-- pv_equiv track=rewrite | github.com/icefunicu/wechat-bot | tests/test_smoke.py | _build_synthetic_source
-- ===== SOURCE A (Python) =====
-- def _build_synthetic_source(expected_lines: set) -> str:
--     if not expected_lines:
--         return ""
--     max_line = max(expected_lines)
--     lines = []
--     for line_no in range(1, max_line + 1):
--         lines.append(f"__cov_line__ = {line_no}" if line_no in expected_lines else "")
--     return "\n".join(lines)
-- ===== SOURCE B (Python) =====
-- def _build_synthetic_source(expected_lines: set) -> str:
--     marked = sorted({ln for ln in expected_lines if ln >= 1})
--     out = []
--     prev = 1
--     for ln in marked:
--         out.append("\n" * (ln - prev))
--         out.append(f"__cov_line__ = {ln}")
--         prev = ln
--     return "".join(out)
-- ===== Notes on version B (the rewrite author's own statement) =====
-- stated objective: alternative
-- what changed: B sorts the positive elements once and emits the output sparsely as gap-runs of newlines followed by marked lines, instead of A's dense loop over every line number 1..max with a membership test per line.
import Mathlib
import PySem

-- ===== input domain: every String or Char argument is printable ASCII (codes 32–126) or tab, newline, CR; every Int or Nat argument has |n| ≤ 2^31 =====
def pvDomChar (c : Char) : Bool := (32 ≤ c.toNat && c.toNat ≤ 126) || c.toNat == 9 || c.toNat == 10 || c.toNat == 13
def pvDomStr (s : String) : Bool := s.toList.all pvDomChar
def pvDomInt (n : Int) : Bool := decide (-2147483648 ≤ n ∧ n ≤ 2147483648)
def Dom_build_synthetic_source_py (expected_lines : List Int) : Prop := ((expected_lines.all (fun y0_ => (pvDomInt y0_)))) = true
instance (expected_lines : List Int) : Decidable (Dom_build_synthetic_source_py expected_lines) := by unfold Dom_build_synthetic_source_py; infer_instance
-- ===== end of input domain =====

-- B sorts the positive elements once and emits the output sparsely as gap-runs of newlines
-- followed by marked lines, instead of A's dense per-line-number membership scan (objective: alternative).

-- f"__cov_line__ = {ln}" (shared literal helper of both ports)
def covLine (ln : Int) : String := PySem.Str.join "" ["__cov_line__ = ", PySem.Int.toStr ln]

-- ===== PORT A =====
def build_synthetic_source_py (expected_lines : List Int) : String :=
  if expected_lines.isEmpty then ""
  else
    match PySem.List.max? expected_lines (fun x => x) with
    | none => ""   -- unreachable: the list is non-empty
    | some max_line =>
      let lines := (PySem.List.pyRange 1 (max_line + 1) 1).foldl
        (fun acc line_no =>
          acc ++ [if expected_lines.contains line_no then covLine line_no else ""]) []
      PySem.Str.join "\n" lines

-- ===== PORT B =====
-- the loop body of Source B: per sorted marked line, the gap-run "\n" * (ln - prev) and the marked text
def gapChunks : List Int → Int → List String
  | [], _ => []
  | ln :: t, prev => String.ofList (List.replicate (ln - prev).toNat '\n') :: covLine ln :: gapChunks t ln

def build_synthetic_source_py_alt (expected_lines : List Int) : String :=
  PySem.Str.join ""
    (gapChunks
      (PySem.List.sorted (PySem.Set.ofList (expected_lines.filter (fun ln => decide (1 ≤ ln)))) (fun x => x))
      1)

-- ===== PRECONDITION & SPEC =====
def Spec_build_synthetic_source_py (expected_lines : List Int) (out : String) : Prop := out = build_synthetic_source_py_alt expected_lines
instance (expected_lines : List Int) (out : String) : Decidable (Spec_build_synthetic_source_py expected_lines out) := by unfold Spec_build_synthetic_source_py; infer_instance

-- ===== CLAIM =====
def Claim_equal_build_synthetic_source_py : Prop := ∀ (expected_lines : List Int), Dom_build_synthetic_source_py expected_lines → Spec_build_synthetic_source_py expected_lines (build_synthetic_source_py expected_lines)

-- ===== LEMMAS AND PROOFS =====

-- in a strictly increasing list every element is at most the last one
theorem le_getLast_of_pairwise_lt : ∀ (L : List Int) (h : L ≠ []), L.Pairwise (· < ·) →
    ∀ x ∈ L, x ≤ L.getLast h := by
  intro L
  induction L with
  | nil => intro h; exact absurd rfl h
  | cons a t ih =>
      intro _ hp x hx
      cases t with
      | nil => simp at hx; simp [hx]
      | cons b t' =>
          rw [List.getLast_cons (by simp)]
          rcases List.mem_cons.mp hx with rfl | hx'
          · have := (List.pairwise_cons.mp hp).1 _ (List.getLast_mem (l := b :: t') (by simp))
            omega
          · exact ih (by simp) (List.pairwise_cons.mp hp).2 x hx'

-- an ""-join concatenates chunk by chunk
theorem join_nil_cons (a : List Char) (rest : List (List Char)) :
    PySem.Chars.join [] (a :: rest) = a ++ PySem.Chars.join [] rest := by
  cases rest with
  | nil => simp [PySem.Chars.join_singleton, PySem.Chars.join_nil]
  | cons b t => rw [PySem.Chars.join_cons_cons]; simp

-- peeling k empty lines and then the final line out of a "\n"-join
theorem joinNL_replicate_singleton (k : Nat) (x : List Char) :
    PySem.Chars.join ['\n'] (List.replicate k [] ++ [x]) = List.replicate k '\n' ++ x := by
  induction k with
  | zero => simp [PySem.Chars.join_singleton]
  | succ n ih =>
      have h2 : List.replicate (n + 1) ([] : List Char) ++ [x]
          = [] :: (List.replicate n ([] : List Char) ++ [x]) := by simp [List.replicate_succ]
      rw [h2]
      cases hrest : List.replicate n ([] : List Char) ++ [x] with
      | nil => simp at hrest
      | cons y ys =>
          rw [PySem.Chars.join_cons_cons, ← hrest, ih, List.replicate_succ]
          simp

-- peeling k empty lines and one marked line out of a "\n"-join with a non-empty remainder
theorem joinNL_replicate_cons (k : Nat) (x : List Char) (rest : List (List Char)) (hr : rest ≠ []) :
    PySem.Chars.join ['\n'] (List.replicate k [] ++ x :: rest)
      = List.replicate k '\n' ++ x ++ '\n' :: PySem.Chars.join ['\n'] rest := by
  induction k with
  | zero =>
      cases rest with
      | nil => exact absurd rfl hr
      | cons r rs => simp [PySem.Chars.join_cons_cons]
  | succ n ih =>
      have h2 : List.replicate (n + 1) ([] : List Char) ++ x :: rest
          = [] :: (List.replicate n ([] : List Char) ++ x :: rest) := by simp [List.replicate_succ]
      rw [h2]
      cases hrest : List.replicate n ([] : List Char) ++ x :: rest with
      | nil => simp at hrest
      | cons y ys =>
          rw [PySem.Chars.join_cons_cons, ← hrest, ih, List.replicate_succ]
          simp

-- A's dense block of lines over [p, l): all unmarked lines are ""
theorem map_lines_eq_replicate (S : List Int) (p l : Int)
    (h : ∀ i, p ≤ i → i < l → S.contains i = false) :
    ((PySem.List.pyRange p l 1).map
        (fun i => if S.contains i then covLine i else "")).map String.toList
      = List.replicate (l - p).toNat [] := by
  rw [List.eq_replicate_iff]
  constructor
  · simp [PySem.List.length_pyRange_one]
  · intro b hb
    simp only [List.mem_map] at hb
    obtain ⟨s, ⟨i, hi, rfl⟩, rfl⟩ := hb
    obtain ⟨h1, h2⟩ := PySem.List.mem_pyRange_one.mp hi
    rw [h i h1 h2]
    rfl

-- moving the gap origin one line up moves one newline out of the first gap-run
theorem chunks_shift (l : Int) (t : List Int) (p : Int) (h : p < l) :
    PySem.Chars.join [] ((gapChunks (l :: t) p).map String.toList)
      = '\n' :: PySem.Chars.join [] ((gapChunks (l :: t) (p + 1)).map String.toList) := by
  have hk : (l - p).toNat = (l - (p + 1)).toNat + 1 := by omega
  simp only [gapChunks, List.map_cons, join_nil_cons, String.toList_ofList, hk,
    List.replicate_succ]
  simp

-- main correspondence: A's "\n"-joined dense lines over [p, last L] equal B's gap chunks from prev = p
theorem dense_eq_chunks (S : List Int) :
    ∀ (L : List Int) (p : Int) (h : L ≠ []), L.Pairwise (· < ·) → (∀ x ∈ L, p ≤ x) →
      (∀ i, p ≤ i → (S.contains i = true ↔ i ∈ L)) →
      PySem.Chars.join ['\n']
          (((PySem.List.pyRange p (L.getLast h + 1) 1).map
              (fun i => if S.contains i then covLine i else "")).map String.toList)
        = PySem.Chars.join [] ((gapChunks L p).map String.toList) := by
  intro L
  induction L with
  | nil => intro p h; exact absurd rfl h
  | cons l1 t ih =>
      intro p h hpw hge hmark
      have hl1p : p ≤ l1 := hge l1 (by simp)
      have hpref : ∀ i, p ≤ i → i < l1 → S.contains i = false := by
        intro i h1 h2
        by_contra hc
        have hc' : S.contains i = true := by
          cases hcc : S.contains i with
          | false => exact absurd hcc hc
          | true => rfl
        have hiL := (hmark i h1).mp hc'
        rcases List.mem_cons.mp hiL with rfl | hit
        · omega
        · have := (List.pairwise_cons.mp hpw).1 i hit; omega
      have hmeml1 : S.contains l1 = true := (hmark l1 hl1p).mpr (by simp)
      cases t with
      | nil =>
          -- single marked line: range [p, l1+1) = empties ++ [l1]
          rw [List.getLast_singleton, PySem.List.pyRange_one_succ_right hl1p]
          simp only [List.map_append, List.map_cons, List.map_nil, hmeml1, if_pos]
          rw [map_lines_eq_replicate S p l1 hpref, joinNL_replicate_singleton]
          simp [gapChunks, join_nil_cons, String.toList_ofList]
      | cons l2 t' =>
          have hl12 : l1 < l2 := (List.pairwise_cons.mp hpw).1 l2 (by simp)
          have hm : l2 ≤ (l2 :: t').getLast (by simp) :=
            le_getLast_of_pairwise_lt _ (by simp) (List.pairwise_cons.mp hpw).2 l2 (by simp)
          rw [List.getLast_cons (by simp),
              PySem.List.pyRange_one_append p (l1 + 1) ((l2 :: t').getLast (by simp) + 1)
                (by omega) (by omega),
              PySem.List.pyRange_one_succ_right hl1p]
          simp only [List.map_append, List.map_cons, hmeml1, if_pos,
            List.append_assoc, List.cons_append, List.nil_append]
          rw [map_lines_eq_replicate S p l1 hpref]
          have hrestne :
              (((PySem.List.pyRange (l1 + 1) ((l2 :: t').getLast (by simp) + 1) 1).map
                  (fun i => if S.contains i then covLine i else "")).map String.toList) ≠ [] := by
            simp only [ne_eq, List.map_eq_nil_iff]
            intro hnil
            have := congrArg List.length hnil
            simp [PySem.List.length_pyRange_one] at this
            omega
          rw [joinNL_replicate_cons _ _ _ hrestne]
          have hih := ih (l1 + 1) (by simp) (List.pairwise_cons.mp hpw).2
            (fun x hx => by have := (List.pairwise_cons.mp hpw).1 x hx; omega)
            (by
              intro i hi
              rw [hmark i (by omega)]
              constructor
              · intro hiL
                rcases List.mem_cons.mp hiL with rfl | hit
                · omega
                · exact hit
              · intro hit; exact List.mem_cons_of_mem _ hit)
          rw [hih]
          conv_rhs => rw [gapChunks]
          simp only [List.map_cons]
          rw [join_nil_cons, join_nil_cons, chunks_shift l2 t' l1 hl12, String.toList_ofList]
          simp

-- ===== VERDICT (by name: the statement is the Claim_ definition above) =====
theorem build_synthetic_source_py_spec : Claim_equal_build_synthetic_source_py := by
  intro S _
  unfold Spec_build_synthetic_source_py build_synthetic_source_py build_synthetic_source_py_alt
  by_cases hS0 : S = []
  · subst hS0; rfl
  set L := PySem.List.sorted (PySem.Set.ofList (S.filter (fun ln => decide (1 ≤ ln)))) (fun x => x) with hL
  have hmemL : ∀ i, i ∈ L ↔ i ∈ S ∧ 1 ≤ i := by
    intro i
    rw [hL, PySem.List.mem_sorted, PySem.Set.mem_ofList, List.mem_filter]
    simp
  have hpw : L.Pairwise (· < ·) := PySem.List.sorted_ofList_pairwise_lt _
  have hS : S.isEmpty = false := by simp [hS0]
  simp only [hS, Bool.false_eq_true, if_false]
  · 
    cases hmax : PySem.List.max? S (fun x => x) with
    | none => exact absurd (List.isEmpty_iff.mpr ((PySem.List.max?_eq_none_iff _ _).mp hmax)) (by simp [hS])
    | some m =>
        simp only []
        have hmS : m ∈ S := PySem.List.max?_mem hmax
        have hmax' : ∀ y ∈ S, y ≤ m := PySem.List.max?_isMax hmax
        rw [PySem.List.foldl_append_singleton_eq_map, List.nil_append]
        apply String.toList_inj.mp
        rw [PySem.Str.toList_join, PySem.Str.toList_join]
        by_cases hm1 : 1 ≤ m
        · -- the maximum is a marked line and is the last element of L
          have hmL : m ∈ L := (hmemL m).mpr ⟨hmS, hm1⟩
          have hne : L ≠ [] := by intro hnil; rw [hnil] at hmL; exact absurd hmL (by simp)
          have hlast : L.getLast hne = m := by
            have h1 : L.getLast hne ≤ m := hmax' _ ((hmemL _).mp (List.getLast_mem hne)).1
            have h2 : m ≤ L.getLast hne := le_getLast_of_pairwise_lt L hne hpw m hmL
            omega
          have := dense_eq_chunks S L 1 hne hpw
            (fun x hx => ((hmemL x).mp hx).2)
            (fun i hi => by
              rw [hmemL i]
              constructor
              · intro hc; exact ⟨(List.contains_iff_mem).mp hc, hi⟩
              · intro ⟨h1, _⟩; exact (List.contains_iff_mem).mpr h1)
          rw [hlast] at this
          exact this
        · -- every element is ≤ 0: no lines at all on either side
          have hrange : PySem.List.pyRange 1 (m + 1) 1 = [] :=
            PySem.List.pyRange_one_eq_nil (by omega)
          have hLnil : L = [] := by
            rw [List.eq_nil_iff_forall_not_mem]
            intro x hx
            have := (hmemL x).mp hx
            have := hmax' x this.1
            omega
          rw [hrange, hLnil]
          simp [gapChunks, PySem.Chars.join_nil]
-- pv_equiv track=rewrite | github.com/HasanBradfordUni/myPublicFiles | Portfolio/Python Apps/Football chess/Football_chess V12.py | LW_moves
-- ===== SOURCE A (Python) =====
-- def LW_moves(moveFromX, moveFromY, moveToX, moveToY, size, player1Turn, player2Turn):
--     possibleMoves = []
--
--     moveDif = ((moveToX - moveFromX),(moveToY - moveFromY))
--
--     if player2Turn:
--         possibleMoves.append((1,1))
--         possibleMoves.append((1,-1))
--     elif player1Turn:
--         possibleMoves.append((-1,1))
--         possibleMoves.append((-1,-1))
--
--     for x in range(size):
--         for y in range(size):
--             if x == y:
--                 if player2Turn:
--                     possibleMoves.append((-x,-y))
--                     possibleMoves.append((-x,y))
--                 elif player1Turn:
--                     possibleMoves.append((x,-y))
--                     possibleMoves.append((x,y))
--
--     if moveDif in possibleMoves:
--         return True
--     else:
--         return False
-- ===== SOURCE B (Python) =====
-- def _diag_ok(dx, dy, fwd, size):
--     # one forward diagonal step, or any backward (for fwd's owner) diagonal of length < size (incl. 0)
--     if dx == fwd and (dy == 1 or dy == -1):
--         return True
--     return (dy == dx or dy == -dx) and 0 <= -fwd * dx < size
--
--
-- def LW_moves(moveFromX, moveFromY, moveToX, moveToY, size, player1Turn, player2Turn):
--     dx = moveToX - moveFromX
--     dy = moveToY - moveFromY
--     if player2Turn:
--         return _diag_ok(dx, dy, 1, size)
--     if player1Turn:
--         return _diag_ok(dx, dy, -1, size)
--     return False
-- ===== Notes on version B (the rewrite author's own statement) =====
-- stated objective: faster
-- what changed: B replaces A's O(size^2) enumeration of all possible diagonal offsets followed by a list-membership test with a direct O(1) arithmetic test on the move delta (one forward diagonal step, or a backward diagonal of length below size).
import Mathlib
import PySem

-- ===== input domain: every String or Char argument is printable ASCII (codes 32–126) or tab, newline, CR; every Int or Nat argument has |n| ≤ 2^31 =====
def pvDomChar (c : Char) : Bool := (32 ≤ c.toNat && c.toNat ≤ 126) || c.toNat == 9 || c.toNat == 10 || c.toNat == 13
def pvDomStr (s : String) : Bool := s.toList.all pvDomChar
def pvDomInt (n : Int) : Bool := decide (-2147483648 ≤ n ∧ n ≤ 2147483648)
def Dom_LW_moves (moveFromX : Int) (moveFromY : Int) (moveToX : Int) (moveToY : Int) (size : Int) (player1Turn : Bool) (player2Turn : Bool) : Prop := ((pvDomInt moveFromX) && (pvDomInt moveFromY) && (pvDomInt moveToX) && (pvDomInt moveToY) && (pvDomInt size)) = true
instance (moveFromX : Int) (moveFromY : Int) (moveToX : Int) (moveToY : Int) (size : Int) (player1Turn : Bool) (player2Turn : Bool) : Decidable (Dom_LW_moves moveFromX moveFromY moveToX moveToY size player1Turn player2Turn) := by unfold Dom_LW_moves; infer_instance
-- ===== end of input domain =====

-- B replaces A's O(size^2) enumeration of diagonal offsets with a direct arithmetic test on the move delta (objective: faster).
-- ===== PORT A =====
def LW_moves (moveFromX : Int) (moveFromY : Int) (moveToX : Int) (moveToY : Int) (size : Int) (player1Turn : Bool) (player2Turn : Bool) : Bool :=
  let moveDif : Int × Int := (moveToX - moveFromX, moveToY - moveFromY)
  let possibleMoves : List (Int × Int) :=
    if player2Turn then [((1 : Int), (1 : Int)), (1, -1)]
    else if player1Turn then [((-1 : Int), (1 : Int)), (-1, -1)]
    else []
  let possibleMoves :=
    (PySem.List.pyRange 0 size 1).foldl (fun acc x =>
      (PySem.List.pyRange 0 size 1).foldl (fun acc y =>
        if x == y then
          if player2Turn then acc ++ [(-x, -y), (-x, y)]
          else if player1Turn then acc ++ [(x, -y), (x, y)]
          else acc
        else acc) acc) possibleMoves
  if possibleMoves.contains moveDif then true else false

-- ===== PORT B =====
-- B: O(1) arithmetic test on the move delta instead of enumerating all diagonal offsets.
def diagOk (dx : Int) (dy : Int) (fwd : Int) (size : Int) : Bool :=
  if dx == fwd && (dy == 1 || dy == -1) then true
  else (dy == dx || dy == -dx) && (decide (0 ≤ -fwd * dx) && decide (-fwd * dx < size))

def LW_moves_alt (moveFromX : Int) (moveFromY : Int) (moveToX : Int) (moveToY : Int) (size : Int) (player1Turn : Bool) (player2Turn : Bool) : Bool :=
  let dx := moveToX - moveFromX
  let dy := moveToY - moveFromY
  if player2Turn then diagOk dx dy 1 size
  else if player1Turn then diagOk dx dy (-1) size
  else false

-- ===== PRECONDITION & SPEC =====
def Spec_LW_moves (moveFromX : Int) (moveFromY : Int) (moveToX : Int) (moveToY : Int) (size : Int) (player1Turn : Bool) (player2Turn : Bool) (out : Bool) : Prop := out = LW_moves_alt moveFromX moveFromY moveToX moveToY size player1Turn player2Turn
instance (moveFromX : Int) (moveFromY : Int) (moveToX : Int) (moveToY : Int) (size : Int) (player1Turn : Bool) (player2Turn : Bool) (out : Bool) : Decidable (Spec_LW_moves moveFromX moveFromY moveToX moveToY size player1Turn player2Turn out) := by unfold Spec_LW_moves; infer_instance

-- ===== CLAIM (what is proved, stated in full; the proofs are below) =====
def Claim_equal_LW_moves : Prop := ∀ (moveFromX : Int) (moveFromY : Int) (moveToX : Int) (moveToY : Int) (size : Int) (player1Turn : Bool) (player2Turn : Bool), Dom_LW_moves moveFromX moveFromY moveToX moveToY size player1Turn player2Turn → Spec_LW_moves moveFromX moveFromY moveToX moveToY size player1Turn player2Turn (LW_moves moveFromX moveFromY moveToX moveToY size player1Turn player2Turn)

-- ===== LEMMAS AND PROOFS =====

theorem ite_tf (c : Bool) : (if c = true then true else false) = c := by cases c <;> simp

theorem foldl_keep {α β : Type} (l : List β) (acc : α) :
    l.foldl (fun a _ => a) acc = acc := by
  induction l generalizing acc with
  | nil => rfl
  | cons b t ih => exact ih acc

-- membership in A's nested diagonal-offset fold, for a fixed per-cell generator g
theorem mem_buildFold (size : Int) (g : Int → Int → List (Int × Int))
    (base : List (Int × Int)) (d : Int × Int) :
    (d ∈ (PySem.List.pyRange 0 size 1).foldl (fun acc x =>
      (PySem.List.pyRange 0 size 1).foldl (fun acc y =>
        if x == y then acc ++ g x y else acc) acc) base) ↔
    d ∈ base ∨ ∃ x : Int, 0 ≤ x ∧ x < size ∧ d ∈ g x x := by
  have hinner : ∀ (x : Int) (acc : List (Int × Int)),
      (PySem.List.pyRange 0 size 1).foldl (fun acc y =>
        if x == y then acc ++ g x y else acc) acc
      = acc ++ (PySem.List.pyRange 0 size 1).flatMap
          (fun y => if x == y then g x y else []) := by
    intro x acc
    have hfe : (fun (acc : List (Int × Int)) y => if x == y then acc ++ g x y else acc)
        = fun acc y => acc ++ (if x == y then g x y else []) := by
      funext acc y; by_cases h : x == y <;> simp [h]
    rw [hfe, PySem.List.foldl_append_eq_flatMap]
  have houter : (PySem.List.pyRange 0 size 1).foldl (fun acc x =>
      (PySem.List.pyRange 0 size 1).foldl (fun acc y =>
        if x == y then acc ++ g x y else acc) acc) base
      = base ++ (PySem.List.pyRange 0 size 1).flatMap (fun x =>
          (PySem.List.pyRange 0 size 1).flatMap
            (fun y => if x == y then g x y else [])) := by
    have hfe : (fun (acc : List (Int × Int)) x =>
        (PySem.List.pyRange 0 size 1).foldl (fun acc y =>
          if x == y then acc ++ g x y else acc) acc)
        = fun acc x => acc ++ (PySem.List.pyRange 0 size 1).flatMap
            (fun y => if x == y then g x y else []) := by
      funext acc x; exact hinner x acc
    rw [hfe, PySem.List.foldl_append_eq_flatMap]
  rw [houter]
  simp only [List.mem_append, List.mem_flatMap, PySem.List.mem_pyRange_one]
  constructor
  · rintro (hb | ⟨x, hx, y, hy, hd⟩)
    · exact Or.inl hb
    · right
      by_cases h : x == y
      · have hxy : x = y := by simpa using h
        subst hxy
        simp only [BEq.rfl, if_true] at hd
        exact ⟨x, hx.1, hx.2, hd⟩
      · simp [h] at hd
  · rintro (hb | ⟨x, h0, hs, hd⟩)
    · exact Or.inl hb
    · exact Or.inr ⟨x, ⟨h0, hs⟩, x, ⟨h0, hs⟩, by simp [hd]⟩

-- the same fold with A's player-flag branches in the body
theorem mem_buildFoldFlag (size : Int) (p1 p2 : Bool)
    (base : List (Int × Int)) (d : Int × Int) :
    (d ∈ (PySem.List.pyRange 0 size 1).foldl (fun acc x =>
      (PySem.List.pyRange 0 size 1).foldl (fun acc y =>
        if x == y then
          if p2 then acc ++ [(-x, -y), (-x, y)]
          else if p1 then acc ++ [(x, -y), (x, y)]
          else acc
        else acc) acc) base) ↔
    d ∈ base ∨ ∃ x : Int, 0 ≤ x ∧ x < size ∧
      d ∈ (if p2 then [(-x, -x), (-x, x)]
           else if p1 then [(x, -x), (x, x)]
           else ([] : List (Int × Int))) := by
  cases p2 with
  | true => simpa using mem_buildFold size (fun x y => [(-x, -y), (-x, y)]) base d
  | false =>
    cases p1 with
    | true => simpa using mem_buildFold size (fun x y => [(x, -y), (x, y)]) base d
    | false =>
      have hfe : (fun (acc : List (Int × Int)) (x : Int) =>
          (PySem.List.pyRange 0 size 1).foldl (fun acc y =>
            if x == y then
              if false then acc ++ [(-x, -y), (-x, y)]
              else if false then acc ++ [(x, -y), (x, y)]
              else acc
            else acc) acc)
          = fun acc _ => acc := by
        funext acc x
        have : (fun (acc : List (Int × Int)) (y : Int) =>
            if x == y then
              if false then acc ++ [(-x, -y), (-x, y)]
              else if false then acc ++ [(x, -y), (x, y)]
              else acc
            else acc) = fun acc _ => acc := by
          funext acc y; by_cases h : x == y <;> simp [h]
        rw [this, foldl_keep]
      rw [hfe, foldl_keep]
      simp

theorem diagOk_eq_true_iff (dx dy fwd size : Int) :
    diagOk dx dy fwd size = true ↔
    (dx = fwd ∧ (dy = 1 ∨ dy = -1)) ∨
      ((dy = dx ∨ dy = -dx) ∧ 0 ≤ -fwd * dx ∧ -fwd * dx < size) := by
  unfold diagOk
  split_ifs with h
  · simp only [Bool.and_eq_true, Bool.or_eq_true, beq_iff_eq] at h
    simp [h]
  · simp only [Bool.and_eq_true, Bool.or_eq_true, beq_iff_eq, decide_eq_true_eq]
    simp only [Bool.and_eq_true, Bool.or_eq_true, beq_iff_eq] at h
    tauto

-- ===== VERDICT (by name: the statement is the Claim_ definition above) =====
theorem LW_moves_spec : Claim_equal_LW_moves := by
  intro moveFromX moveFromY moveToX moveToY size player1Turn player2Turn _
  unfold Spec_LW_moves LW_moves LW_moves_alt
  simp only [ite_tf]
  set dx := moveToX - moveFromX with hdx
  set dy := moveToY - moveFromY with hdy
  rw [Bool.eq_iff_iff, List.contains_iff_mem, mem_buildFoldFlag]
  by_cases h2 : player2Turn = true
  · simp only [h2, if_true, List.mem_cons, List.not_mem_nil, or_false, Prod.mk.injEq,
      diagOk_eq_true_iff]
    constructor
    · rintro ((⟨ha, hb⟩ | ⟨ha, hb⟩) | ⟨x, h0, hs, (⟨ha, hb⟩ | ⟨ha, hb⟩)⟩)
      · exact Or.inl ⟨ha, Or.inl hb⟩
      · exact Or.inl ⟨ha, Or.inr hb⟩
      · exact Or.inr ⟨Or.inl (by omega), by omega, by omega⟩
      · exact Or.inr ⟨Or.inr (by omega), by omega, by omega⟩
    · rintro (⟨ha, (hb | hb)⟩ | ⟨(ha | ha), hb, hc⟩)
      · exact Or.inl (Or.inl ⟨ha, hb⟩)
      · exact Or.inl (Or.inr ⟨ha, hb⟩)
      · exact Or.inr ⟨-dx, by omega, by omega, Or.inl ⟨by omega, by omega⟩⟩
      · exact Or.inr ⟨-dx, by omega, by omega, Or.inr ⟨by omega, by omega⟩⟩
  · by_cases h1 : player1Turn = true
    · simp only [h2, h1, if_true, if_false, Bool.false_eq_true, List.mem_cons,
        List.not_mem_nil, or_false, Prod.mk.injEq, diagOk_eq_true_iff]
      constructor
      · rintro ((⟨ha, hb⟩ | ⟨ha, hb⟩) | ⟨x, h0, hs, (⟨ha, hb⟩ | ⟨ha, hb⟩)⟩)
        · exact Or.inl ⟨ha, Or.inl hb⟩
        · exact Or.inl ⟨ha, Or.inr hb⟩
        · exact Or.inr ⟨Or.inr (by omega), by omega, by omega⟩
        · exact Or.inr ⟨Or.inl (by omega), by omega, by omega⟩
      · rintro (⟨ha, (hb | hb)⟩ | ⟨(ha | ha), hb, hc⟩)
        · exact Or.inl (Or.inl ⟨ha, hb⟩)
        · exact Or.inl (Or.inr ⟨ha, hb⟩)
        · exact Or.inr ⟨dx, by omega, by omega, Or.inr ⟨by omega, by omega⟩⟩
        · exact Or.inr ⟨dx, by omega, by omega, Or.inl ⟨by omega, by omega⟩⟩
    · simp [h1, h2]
────────
For the string "Decidable", show each line of the listing where it appears.

▸ The completed task
instance (expected_lines : List Int) : Decidable (Dom_build_synthetic_source_py expected_lines) := by unfold Dom_build_synthetic_source_py; infer_instance
instance (expected_lines : List Int) (out : String) : Decidable (Spec_build_synthetic_source_py expected_lines out) := by unfold Spec_build_synthetic_source_py; infer_instance
instance (moveFromX : Int) (moveFromY : Int) (moveToX : Int) (moveToY : Int) (size : Int) (player1Turn : Bool) (player2Turn : Bool) : Decidable (Dom_LW_moves moveFromX moveFromY moveToX moveToY size player1Turn player2Turn) := by unfold Dom_LW_moves; infer_instance
instance (moveFromX : Int) (moveFromY : Int) (moveToX : Int) (moveToY : Int) (size : Int) (player1Turn : Bool) (player2Turn : Bool) (out : Bool) : Decidable (Spec_LW_moves moveFromX moveFromY moveToX moveToY size player1Turn player2Turn out) := by unfold Spec_LW_moves; infer_instance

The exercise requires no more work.